▶ Data
########################################

-- pv_equiv track=rewrite | github.com/pypi-data/pypi-mirror-129 | packages/updrytwist-UpDryTwist/updrytwist_UpDryTwist-0.0.16-py3-none-any.whl/updrytwist/piwigo.py | isDangerousDashes
-- ===== SOURCE A (Python) =====
-- def isDangerousDashes ( picName : str ) -> bool:
--     subsplit = picName.split('-')
--     tooShort = True
--     for subterm in subsplit:
--         if len(subterm) > 2:
--             tooShort = False
--             break
--     return tooShort
-- ===== SOURCE B (Python) =====
-- def isDangerousDashes(picName: str) -> bool:
--     run = 0
--     for ch in picName:
--         if ch == '-':
--             run = 0
--         else:
--             run += 1
--             if run >= 3:
--                 return False
--     return True
-- ===== Notes on version B (the rewrite author's own statement) =====
-- stated objective: alternative
-- what changed: Replaces the dash-split plus a loop over the resulting pieces by a single character scan that keeps a running length of the current non-dash run and returns False as soon as it reaches 3, never materialising the split.
import Mathlib
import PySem

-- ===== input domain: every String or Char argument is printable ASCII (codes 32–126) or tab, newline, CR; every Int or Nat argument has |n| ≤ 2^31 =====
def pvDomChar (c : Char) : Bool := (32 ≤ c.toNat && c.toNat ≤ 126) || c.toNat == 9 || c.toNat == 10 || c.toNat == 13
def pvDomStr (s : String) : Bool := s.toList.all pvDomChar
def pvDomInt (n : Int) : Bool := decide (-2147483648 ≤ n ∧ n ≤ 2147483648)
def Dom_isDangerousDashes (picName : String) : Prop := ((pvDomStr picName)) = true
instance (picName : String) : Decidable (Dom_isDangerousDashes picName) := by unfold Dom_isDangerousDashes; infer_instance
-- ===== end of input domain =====

-- B replaces split('-') + a loop over the pieces by a single character scan with a running
-- non-dash run length (alternative decomposition, same O(n) cost).


-- ===== PORT A =====
-- the 'for subterm in subsplit' loop with its early break
def pvALoop : List (List Char) → Bool
  | [] => true
  | t :: ts => if t.length > 2 then false else pvALoop ts

def isDangerousDashes (picName : String) : Bool :=
  pvALoop (PySem.Chars.splitOn picName.toList "-".toList)

-- ===== PORT B =====
-- character scan keeping the length of the current non-dash run
def pvBLoop : List Char → Nat → Bool
  | [], _ => true
  | c :: cs, run =>
      if c = '-' then pvBLoop cs 0
      else if run + 1 ≥ 3 then false
      else pvBLoop cs (run + 1)

def isDangerousDashes_alt (picName : String) : Bool :=
  pvBLoop picName.toList 0

-- ===== PRECONDITION & SPEC =====
def Spec_isDangerousDashes (picName : String) (out : Bool) : Prop := out = isDangerousDashes_alt picName
instance (picName : String) (out : Bool) : Decidable (Spec_isDangerousDashes picName out) := by unfold Spec_isDangerousDashes; infer_instance

-- ===== CLAIM (what is proved, stated in full; the proofs are below) =====
def Claim_equal_isDangerousDashes : Prop := ∀ (picName : String), Dom_isDangerousDashes picName → Spec_isDangerousDashes picName (isDangerousDashes picName)

-- ===== LEMMAS AND PROOFS =====

-- proof-side abstraction: the run-scan without B's early break
def pvRun : List Char → Nat → Bool
  | [], n => decide (n ≤ 2)
  | c :: cs, n => if c = '-' then decide (n ≤ 2) && pvRun cs 0 else pvRun cs (n + 1)

lemma pvALoop_eq_all (xs : List (List Char)) :
    pvALoop xs = xs.all (fun t => decide (t.length ≤ 2)) := by
  induction xs with
  | nil => rfl
  | cons t ts ih =>
      simp only [pvALoop, List.all_cons, ih]
      by_cases h : t.length > 2 <;> simp [h] <;> omega

lemma pvRun_of_ge (l : List Char) : ∀ n, 3 ≤ n → pvRun l n = false := by
  induction l with
  | nil => intro n h; simp [pvRun]; omega
  | cons c cs ih =>
      intro n h
      by_cases hc : c = '-'
      · simp [pvRun, hc]; omega
      · simp [pvRun, hc]; exact ih (n + 1) (by omega)

lemma pvBLoop_eq_pvRun (l : List Char) : ∀ n, n ≤ 2 → pvBLoop l n = pvRun l n := by
  induction l with
  | nil => intro n h; simp [pvBLoop, pvRun]; omega
  | cons c cs ih =>
      intro n h
      by_cases hc : c = '-'
      · simp [pvBLoop, pvRun, hc, ih 0 (by omega), h]
      · by_cases hr : n + 1 ≥ 3
        · simp [pvBLoop, pvRun, hc, hr, pvRun_of_ge cs (n + 1) hr]
        · simp [pvBLoop, pvRun, hc, hr, ih (n + 1) (by omega)]

lemma pvGo_all (l : List Char) : ∀ (fuel : Nat) (cur : List Char) (acc : List (List Char)),
    l.length < fuel →
    (PySem.Chars.splitOn.go "-".toList fuel l cur acc).all (fun t => decide (t.length ≤ 2))
      = (acc.all (fun t => decide (t.length ≤ 2)) && pvRun l cur.length) := by
  induction l with
  | nil =>
      intro fuel cur acc h
      match fuel, h with
      | fuel + 1, _ =>
        simp [PySem.Chars.splitOn.go, pvRun, Bool.and_comm]
  | cons c cs ih =>
      intro fuel cur acc h
      match fuel, h with
      | fuel + 1, h =>
        by_cases hc : c = '-'
        · have hpre : ("-".toList).isPrefixOf (c :: cs) = true := by
            simp [hc, List.isPrefixOf]
          simp only [PySem.Chars.splitOn.go, hpre, if_pos]
          have hdrop : List.drop "-".toList.length (c :: cs) = cs := by rfl
          rw [hdrop, ih fuel [] (cur.reverse :: acc) (by simpa using Nat.lt_of_succ_lt_succ h)]
          simp [pvRun, hc, Bool.and_assoc, Bool.and_comm]
        · have hpre : ("-".toList).isPrefixOf (c :: cs) = false := by
            simp [List.isPrefixOf]; intro h'; exact absurd h'.symm hc
          simp only [PySem.Chars.splitOn.go, hpre, Bool.false_eq_true, if_false]
          rw [ih fuel (c :: cur) acc (Nat.lt_of_succ_lt_succ h)]
          simp [pvRun, hc]

-- ===== VERDICT (by name: the statement is the Claim_ definition above) =====
theorem isDangerousDashes_spec : Claim_equal_isDangerousDashes := by
  intro picName _
  unfold Spec_isDangerousDashes isDangerousDashes isDangerousDashes_alt PySem.Chars.splitOn
  rw [pvALoop_eq_all, pvGo_all picName.toList (picName.toList.length + 1) [] [] (by omega),
    pvBLoop_eq_pvRun picName.toList 0 (by omega)]
  simp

########################################

▶ Work to be completed
Taking the lines above, repeat exactly those from the line that contains "import PySem" through the line that contains "def isDangerousDashes (picName", and both of those lines as well. Include nothing else.

▶ Solution to this exercise
import PySem

-- ===== input domain: every String or Char argument is printable ASCII (codes 32–126) or tab, newline, CR; every Int or Nat argument has |n| ≤ 2^31 =====
def pvDomChar (c : Char) : Bool := (32 ≤ c.toNat && c.toNat ≤ 126) || c.toNat == 9 || c.toNat == 10 || c.toNat == 13
def pvDomStr (s : String) : Bool := s.toList.all pvDomChar
def pvDomInt (n : Int) : Bool := decide (-2147483648 ≤ n ∧ n ≤ 2147483648)
def Dom_isDangerousDashes (picName : String) : Prop := ((pvDomStr picName)) = true
instance (picName : String) : Decidable (Dom_isDangerousDashes picName) := by unfold Dom_isDangerousDashes; infer_instance
-- ===== end of input domain =====

-- B replaces split('-') + a loop over the pieces by a single character scan with a running
-- non-dash run length (alternative decomposition, same O(n) cost).


-- ===== PORT A =====
-- the 'for subterm in subsplit' loop with its early break
def pvALoop : List (List Char) → Bool
  | [] => true
  | t :: ts => if t.length > 2 then false else pvALoop ts

def isDangerousDashes (picName : String) : Bool :=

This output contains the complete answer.